A single stretch of the material below is to be transcribed exactly, starting at the line with "rw [hfd0] at this; omega" and ending after the line with "simp only [hsum]".

+ + + +

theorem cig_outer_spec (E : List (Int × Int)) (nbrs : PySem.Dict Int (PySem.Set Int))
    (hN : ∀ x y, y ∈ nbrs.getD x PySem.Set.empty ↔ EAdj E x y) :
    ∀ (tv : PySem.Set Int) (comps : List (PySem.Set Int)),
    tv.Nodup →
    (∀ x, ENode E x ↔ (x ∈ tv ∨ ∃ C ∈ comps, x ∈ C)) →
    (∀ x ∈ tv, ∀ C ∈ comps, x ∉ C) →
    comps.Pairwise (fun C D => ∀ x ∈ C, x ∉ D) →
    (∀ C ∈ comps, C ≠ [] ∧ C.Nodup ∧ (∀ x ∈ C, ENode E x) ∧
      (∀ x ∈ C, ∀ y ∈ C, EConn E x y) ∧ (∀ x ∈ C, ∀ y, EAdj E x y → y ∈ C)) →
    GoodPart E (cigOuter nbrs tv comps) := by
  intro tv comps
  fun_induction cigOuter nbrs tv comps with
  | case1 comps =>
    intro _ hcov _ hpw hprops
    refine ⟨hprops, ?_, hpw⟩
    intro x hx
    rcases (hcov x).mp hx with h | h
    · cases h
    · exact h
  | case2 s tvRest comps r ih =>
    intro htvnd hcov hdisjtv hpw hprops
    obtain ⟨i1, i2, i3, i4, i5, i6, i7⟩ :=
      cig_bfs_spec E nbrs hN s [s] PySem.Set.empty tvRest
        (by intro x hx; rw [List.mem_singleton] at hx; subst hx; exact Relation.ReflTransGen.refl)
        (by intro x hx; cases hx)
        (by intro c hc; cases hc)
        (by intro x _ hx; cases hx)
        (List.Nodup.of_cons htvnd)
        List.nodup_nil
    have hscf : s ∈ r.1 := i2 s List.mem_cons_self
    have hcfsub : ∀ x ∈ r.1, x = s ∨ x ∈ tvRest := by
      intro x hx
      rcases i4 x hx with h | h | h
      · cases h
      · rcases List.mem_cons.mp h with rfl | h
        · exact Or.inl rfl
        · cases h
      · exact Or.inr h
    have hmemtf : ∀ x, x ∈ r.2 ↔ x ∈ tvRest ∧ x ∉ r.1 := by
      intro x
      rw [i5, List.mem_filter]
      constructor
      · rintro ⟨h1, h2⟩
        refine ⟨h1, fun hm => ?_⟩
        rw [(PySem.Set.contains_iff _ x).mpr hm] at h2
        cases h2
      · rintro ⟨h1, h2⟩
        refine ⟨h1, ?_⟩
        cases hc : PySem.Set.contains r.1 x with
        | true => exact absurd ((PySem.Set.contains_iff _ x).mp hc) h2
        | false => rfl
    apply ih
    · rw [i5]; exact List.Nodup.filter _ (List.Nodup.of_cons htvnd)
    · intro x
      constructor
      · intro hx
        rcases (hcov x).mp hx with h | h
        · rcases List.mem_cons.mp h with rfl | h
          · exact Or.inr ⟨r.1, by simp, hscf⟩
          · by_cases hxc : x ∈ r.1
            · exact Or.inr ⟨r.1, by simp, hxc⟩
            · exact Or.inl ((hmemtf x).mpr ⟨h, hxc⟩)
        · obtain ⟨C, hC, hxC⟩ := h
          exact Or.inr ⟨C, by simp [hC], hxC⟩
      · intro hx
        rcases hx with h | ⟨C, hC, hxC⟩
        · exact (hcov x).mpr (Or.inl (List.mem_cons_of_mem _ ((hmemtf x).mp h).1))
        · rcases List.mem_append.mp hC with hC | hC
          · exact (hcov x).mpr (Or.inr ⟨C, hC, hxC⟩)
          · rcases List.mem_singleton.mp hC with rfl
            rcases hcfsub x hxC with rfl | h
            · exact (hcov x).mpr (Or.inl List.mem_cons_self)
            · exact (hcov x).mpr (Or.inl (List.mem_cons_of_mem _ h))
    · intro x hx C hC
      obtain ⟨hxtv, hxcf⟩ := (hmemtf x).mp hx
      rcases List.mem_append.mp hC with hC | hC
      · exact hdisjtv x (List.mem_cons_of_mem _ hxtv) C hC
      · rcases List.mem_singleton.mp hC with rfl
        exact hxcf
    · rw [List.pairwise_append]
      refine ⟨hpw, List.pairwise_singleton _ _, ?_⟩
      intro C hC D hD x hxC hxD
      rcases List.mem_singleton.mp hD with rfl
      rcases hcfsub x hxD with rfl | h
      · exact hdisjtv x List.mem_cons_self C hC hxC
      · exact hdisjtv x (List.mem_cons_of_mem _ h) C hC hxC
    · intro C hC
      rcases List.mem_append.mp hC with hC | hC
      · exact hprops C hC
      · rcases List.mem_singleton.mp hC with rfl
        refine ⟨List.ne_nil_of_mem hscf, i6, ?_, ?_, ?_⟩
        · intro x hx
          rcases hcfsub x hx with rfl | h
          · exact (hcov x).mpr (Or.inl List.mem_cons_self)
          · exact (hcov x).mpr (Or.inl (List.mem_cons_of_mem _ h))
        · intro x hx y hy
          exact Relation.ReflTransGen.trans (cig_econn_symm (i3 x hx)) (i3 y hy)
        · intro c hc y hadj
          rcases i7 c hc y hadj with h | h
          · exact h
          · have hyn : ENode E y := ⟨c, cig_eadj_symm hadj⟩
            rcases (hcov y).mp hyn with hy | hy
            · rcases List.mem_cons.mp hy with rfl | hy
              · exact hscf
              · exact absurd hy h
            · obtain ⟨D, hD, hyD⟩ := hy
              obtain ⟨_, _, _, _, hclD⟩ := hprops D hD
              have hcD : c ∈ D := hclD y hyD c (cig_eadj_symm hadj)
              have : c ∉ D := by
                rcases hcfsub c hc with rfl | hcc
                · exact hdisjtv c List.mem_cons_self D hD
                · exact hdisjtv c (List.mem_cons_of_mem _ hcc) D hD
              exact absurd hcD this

+ + + +

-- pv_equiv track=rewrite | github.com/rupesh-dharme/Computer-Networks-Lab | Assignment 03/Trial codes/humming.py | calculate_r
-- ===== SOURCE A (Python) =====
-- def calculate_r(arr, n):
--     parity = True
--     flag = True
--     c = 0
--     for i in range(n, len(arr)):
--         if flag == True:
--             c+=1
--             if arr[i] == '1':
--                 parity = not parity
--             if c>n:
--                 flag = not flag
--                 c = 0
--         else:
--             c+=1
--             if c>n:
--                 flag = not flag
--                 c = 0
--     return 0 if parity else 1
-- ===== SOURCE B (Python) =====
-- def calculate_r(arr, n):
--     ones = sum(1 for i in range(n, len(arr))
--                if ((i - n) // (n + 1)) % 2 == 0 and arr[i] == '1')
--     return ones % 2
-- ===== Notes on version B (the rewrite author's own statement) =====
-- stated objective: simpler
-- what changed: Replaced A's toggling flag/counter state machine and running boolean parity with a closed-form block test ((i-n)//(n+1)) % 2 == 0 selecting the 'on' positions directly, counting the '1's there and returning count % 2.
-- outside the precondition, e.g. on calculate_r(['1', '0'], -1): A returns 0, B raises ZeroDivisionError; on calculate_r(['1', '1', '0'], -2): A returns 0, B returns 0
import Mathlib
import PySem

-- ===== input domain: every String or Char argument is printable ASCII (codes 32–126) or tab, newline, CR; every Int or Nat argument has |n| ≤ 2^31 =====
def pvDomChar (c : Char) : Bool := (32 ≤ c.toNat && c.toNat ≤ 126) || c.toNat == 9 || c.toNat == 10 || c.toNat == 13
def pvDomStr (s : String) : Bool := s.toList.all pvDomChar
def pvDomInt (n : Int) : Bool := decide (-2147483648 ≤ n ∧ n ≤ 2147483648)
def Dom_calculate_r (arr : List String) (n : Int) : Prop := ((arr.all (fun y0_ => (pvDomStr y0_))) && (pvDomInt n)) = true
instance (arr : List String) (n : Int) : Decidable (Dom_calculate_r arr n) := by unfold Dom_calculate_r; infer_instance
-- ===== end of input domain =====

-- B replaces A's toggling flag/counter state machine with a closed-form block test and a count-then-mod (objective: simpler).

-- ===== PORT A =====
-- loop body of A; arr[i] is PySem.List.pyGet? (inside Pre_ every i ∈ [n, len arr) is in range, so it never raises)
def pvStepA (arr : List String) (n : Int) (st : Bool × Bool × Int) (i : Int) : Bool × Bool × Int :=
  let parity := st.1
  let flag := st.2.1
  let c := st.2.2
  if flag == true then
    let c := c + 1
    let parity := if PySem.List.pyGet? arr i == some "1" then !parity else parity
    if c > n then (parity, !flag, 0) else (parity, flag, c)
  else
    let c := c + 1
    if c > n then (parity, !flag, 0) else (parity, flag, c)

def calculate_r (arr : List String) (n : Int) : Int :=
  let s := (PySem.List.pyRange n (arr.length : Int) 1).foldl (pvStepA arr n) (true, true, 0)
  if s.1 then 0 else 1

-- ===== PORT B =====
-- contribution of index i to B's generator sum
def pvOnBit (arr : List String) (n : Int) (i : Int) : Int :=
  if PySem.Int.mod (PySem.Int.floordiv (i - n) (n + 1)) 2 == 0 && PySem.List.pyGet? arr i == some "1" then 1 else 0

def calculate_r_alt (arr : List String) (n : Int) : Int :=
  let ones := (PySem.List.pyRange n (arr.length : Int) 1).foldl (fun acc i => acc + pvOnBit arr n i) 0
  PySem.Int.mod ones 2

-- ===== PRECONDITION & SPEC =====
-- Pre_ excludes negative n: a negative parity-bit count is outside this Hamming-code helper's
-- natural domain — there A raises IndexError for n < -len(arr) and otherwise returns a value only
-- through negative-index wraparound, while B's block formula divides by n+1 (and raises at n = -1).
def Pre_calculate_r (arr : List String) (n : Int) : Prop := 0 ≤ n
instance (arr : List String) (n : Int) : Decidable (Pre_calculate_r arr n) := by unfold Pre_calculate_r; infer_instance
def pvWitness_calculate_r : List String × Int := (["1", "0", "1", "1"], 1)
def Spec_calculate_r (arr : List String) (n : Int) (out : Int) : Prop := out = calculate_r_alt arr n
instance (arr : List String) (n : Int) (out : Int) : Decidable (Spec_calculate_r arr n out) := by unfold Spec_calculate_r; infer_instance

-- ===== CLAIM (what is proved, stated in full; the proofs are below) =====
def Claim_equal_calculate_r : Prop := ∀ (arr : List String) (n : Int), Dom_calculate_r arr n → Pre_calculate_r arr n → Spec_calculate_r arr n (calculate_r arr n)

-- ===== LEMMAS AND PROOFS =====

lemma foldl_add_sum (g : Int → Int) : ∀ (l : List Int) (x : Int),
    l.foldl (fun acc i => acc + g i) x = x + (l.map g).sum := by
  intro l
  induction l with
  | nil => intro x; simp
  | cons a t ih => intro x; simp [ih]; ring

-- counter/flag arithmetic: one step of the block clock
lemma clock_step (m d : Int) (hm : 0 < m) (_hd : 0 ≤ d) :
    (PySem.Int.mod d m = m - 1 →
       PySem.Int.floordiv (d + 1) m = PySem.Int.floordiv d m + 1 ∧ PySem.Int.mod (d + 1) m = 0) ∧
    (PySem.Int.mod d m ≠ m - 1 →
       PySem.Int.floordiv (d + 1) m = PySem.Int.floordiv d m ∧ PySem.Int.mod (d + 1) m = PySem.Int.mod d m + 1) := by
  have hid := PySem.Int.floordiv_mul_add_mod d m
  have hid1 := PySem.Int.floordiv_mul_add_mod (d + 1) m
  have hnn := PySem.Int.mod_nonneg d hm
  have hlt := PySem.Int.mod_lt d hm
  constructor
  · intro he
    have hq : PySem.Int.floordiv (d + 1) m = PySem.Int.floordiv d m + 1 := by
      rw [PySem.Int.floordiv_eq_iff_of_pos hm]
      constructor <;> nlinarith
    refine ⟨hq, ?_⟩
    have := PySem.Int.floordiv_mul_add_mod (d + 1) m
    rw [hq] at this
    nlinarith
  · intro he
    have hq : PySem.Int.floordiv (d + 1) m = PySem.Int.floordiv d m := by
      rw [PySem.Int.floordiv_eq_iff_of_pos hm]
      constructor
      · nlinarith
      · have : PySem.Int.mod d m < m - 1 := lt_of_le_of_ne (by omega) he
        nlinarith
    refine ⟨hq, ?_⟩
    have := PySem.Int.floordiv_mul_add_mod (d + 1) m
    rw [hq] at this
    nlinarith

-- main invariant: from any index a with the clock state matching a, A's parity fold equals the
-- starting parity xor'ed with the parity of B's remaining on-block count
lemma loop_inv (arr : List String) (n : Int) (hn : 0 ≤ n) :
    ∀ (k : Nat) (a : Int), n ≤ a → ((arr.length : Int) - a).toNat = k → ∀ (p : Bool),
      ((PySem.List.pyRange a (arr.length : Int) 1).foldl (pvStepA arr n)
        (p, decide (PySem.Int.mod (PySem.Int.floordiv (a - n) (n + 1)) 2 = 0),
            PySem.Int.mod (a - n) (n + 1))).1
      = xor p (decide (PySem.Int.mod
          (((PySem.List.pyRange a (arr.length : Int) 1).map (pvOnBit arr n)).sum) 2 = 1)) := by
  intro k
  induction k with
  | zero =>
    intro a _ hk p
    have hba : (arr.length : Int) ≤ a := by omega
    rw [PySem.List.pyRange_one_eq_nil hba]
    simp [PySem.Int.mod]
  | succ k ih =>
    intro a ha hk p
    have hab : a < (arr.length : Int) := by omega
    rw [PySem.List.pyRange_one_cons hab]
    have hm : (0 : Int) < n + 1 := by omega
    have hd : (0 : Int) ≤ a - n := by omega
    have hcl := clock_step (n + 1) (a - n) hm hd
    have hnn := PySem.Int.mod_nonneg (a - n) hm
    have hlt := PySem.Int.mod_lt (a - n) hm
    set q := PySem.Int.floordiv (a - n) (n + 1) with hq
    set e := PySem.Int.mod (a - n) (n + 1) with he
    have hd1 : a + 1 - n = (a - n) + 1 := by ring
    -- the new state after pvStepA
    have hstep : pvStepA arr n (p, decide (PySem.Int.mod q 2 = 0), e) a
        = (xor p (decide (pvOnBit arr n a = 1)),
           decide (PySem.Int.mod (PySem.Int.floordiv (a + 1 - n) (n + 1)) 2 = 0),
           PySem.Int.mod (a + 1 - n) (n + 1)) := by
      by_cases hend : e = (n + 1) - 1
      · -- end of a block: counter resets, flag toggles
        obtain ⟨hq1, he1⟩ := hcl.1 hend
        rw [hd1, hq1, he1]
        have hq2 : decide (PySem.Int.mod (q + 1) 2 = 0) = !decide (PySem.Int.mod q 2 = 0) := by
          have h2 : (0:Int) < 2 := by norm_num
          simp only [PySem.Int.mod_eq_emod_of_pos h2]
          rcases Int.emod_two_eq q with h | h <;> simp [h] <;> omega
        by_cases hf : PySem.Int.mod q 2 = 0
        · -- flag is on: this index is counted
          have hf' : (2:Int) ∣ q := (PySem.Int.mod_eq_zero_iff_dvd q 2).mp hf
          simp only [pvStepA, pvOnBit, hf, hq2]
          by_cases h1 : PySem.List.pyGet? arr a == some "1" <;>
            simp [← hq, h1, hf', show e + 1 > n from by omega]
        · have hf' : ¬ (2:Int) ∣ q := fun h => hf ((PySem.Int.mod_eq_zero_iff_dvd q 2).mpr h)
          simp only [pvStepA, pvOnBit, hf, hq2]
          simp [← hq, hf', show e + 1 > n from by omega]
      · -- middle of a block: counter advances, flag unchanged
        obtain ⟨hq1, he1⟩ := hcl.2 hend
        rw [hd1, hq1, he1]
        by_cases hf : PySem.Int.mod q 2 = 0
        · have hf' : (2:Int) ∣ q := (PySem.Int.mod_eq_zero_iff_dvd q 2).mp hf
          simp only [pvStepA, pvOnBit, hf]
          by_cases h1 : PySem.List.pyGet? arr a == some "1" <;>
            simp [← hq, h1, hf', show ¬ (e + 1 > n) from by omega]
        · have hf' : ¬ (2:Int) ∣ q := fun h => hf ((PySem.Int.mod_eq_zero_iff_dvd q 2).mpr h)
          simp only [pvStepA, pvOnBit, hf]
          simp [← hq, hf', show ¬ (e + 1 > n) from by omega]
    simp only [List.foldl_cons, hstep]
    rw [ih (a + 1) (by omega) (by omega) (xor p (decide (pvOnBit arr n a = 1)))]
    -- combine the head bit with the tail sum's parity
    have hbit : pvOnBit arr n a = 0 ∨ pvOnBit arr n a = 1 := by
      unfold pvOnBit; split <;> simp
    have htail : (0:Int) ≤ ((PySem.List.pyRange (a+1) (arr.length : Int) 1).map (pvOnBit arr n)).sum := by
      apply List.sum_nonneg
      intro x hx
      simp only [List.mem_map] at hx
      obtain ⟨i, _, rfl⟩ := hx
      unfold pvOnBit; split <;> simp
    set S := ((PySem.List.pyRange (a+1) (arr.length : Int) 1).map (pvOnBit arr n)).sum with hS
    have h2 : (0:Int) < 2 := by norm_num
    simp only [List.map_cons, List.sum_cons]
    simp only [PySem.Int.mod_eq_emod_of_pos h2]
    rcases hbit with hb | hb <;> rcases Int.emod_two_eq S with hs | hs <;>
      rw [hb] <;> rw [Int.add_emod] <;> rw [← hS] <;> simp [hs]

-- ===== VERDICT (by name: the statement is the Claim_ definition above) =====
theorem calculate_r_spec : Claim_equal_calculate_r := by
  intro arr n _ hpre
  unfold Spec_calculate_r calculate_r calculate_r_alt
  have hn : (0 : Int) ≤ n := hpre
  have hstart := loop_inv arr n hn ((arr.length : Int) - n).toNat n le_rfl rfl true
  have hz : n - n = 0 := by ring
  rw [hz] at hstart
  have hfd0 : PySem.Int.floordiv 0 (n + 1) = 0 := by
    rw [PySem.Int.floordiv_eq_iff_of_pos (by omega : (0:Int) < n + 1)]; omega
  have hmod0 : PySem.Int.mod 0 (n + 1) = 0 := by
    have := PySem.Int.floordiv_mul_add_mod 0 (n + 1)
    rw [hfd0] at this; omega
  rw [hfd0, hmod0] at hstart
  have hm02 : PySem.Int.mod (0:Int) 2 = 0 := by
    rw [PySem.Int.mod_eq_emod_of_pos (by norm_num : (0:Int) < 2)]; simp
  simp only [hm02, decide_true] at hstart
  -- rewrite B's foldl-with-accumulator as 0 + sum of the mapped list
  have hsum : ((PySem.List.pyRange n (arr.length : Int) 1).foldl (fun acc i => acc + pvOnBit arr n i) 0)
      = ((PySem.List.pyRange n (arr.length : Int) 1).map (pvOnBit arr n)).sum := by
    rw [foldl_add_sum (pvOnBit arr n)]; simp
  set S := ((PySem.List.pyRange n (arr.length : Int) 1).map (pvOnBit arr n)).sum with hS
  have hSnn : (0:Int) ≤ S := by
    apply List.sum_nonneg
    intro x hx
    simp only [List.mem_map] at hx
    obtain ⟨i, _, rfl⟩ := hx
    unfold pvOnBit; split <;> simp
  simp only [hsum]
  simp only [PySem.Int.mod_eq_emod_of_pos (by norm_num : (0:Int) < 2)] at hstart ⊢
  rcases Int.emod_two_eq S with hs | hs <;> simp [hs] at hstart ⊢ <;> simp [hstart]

+ + + +

* _Reply to the task_:
    rw [hfd0] at this; omega
  rw [hfd0, hmod0] at hstart
  have hm02 : PySem.Int.mod (0:Int) 2 = 0 := by
    rw [PySem.Int.mod_eq_emod_of_pos (by norm_num : (0:Int) < 2)]; simp
  simp only [hm02, decide_true] at hstart
  -- rewrite B's foldl-with-accumulator as 0 + sum of the mapped list
  have hsum : ((PySem.List.pyRange n (arr.length : Int) 1).foldl (fun acc i => acc + pvOnBit arr n i) 0)
      = ((PySem.List.pyRange n (arr.length : Int) 1).map (pvOnBit arr n)).sum := by
    rw [foldl_add_sum (pvOnBit arr n)]; simp
  set S := ((PySem.List.pyRange n (arr.length : Int) 1).map (pvOnBit arr n)).sum with hS
  have hSnn : (0:Int) ≤ S := by
    apply List.sum_nonneg
    intro x hx
    simp only [List.mem_map] at hx
    obtain ⟨i, _, rfl⟩ := hx
    unfold pvOnBit; split <;> simp
  simp only [hsum]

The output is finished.